The revolt of the Christian home-schoolers
The revolt of the Christian home-schoolers
They were taught that public schools are evil. Then a Virginia couple defied their families and enrolled their kids.
Oliver Beall walks with his mother, Christina Beall, outside Round Hill Elementary School as Aimee Beall walks ahead. (Matt McClain/The Washington Post)
By Peter Jamison
May 30 at 7:00 a.m.
Deep Reads features The Washington Posts best immersive reporting and narrative writing.
ROUND HILL, Va. They said goodbye to Aimee outside her elementary school, watching nervously as she joined the other children streaming into a low brick building framed by the foothills of the Blue Ridge Mountains. Christina and Aaron Beall stood among many families resuming an emotional but familiar routine: the first day of full-time, in-person classes since public schools closed at the beginning of the pandemic.
But for the Bealls, that morning in late August 2021 carried a weight incomprehensible to the parents around them. Their 6-year-old daughter, wearing a sequined blue dress and a pink backpack that almost obscured her small body, hesitated as she reached the doors. Although Aaron had told her again and again how brave she was, he knew it would be years before she understood how much he meant it understood that for her mother and father, the decision to send her to school was nothing less than a revolt.

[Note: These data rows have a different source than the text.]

-- one iteration of A's counting loop (the three index cases)
def solveStep2 (n : Int) (es os : List Int) (cnt : Int) (i : Int) : Int :=
  if i == 0 then
    if PySem.List.pyGetD es (n - 1) 0 - PySem.List.pyGetD es 0 0
         == PySem.List.pyGetD os (n - 1) 0 - PySem.List.pyGetD os 0 0 then cnt + 1 else cnt
  else if i == n - 1 then
    if PySem.List.pyGetD es (n - 2) 0 == PySem.List.pyGetD os (n - 2) 0 then cnt + 1 else cnt
  else
    if PySem.List.pyGetD es (i - 1) 0 + (PySem.List.pyGetD os (n - 1) 0 - PySem.List.pyGetD os i 0)
         == PySem.List.pyGetD os (i - 1) 0 + (PySem.List.pyGetD es (n - 1) 0 - PySem.List.pyGetD es i 0)
    then cnt + 1 else cnt

-- A[0] raises IndexError on the empty list; Pre_solve excludes it, so the default 0 is unreachable
def solve (A : List Int) : Int :=
  let n : Int := (A.length : Int)
  let p := (PySem.List.pyRange 1 n).foldl (solveStep1 A) ([PySem.List.pyGetD A 0 0], [0])
  (PySem.List.pyRange 0 n).foldl (solveStep2 n p.1 p.2) 0

-- ===== PORT B =====
-- total pass: sum of x if i even else -x over enumerate(A)
def solveAltTotStep (t : Int) (ix : Int × Int) : Int :=
  t + (if PySem.Int.mod ix.1 2 == 0 then ix.2 else -ix.2)

-- main loop: state (cnt, p, sign); count x with 2*p + sign*x == total, then update p, flip sign
def solveAltStep (total : Int) (s : Int × Int × Int) (x : Int) : Int × Int × Int :=
  let cnt := s.1; let p := s.2.1; let sign := s.2.2
  let cnt := if 2 * p + sign * x == total then cnt + 1 else cnt
  (cnt, p + sign * x, -sign)

def solve_alt (A : List Int) : Int :=
  let total := (PySem.List.enumerate A).foldl solveAltTotStep 0
  (A.foldl (solveAltStep total) (0, 0, 1)).1

-- ===== PRECONDITION & SPEC =====
-- Pre_solve excludes only the empty list, on which A raises IndexError at A[0]
def Pre_solve (A : List Int) : Prop := A ≠ []
instance (A : List Int) : Decidable (Pre_solve A) := by unfold Pre_solve; infer_instance
def pvWitness_solve : List Int := [1, 2, 3]

-- On the empty list A raises IndexError while B returns 0 (no removable index balances anything).
def Raises_solve (A : List Int) : Prop := A = []
instance (A : List Int) : Decidable (Raises_solve A) := by unfold Raises_solve; infer_instance
def pvRaiseWitness_solve : List Int := []
def pvRaiseWitnessOut_solve : Int := 0

def Spec_solve (A : List Int) (out : Int) : Prop := out = solve_alt A
instance (A : List Int) (out : Int) : Decidable (Spec_solve A out) := by unfold Spec_solve; infer_instance

-- ===== CLAIM (what is proved, stated in full; the proofs are below) =====
def Claim_equal_solve : Prop := ∀ (A : List Int), Dom_solve A → Pre_solve A → Spec_solve A (solve A)
def Claim_raises_solve : Prop := (∀ (A : List Int), Dom_solve A → Raises_solve A → ¬ Pre_solve A) ∧ (Dom_solve (pvRaiseWitness_solve) ∧ Raises_solve (pvRaiseWitness_solve) ∧ solve_alt (pvRaiseWitness_solve) = pvRaiseWitnessOut_solve)

-- ===== LEMMAS AND PROOFS =====

-- even-indexed / odd-indexed sum of the first m elements of A
def evenPref (A : List Int) : Nat → Int
  | 0 => 0
  | m + 1 => evenPref A m + (if m % 2 = 0 then A.getD m 0 else 0)

def oddPref (A : List Int) : Nat → Int
  | 0 => 0
  | m + 1 => oddPref A m + (if m % 2 = 0 then 0 else A.getD m 0)

-- the balance condition at split index i (both programs count exactly these i)
def balAt (A : List Int) (i : Int) : Bool :=
  decide (evenPref A i.toNat + (oddPref A A.length - oddPref A (i.toNat + 1))
            = oddPref A i.toNat + (evenPref A A.length - evenPref A (i.toNat + 1)))

-- B's signed running prefix and sign
def sgnPref (A : List Int) : Nat → Int
  | 0 => 0
  | m + 1 => sgnPref A m + (if m % 2 = 0 then A.getD m 0 else -A.getD m 0)

def sgnOf (m : Nat) : Int := if m % 2 = 0 then 1 else -1

lemma sgnPref_eq (A : List Int) (m : Nat) :
    sgnPref A m = evenPref A m - oddPref A m := by
  induction m with
  | zero => rfl
  | succ m ih =>
    simp only [sgnPref, evenPref, oddPref, ih]
    by_cases hp : m % 2 = 0 <;> simp [hp] <;> ring

lemma mod_two_cast (k : Nat) : (PySem.Int.mod (k : Int) 2 == 0) = decide (k % 2 = 0) := by
  rw [PySem.Int.mod_eq_emod_of_pos (by norm_num), Bool.eq_iff_iff]
  simp only [beq_iff_eq, decide_eq_true_eq]
  omega

lemma loopA1 (A : List Int) (m : Nat) (hm : 1 ≤ m) (hmn : m ≤ A.length) :
    (PySem.List.pyRange 1 (m : Int)).foldl (solveStep1 A) ([PySem.List.pyGetD A 0 0], [0])
      = ((List.range m).map (fun k => evenPref A (k + 1)),
         (List.range m).map (fun k => oddPref A (k + 1))) := by
  induction m, hm using Nat.le_induction with
  | base =>
    rw [show ((1 : Nat) : Int) = 1 by norm_num, PySem.List.pyRange_one_eq_nil (le_refl _)]
    simp [List.range_one, evenPref, oddPref, PySem.List.pyGetD_zero]
  | succ m hm ih =>
    have hml : m ≤ A.length := by omega
    have hc : ((m + 1 : Nat) : Int) = (m : Int) + 1 := by push_cast; ring
    rw [hc, PySem.List.pyRange_one_succ_right (by exact_mod_cast hm), List.foldl_append,
      ih hml]
    rw [List.foldl_cons, List.foldl_nil]
    have hm1 : ((m : Int) - 1) = ((m - 1 : Nat) : Int) := by omega
    have hm11 : m - 1 + 1 = m := by omega
    unfold solveStep1
    rw [mod_two_cast, hm1]
    simp only [PySem.List.pyGetD_natCast,
      PySem.List.getD_map_range _ m (m - 1) _ (by omega), hm11, List.range_succ, List.map_append,
      List.map_cons, List.map_nil]
    by_cases hp : m % 2 = 0 <;>
      simp [hp, evenPref, oddPref]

Aaron and Christina had never attended school when they were children. Until a few days earlier, when Round Hill Elementary held a back-to-school open house, they had rarely set foot inside a school building. Both had been raised to believe that public schools were tools of a demonic social order, government indoctrination camps devoted to the propagation of lies and the subversion of Christian families.
At a time when home education was still a fringe phenomenon, the Bealls had grown up in the most powerful and ideologically committed faction of the modern home-schooling movement. That movement, led by deeply conservative Christians, saw home schooling as a way of life a conscious rejection of contemporary ideas about biology, history, gender equality and the role of religion in American government. ... Christina and Aaron were supposed to advance the banner of that movement, instilling its codes in their children through the same forms of corporal punishment once inflicted upon them. Yet instead, along with many others of their age and upbringing, they had walked away.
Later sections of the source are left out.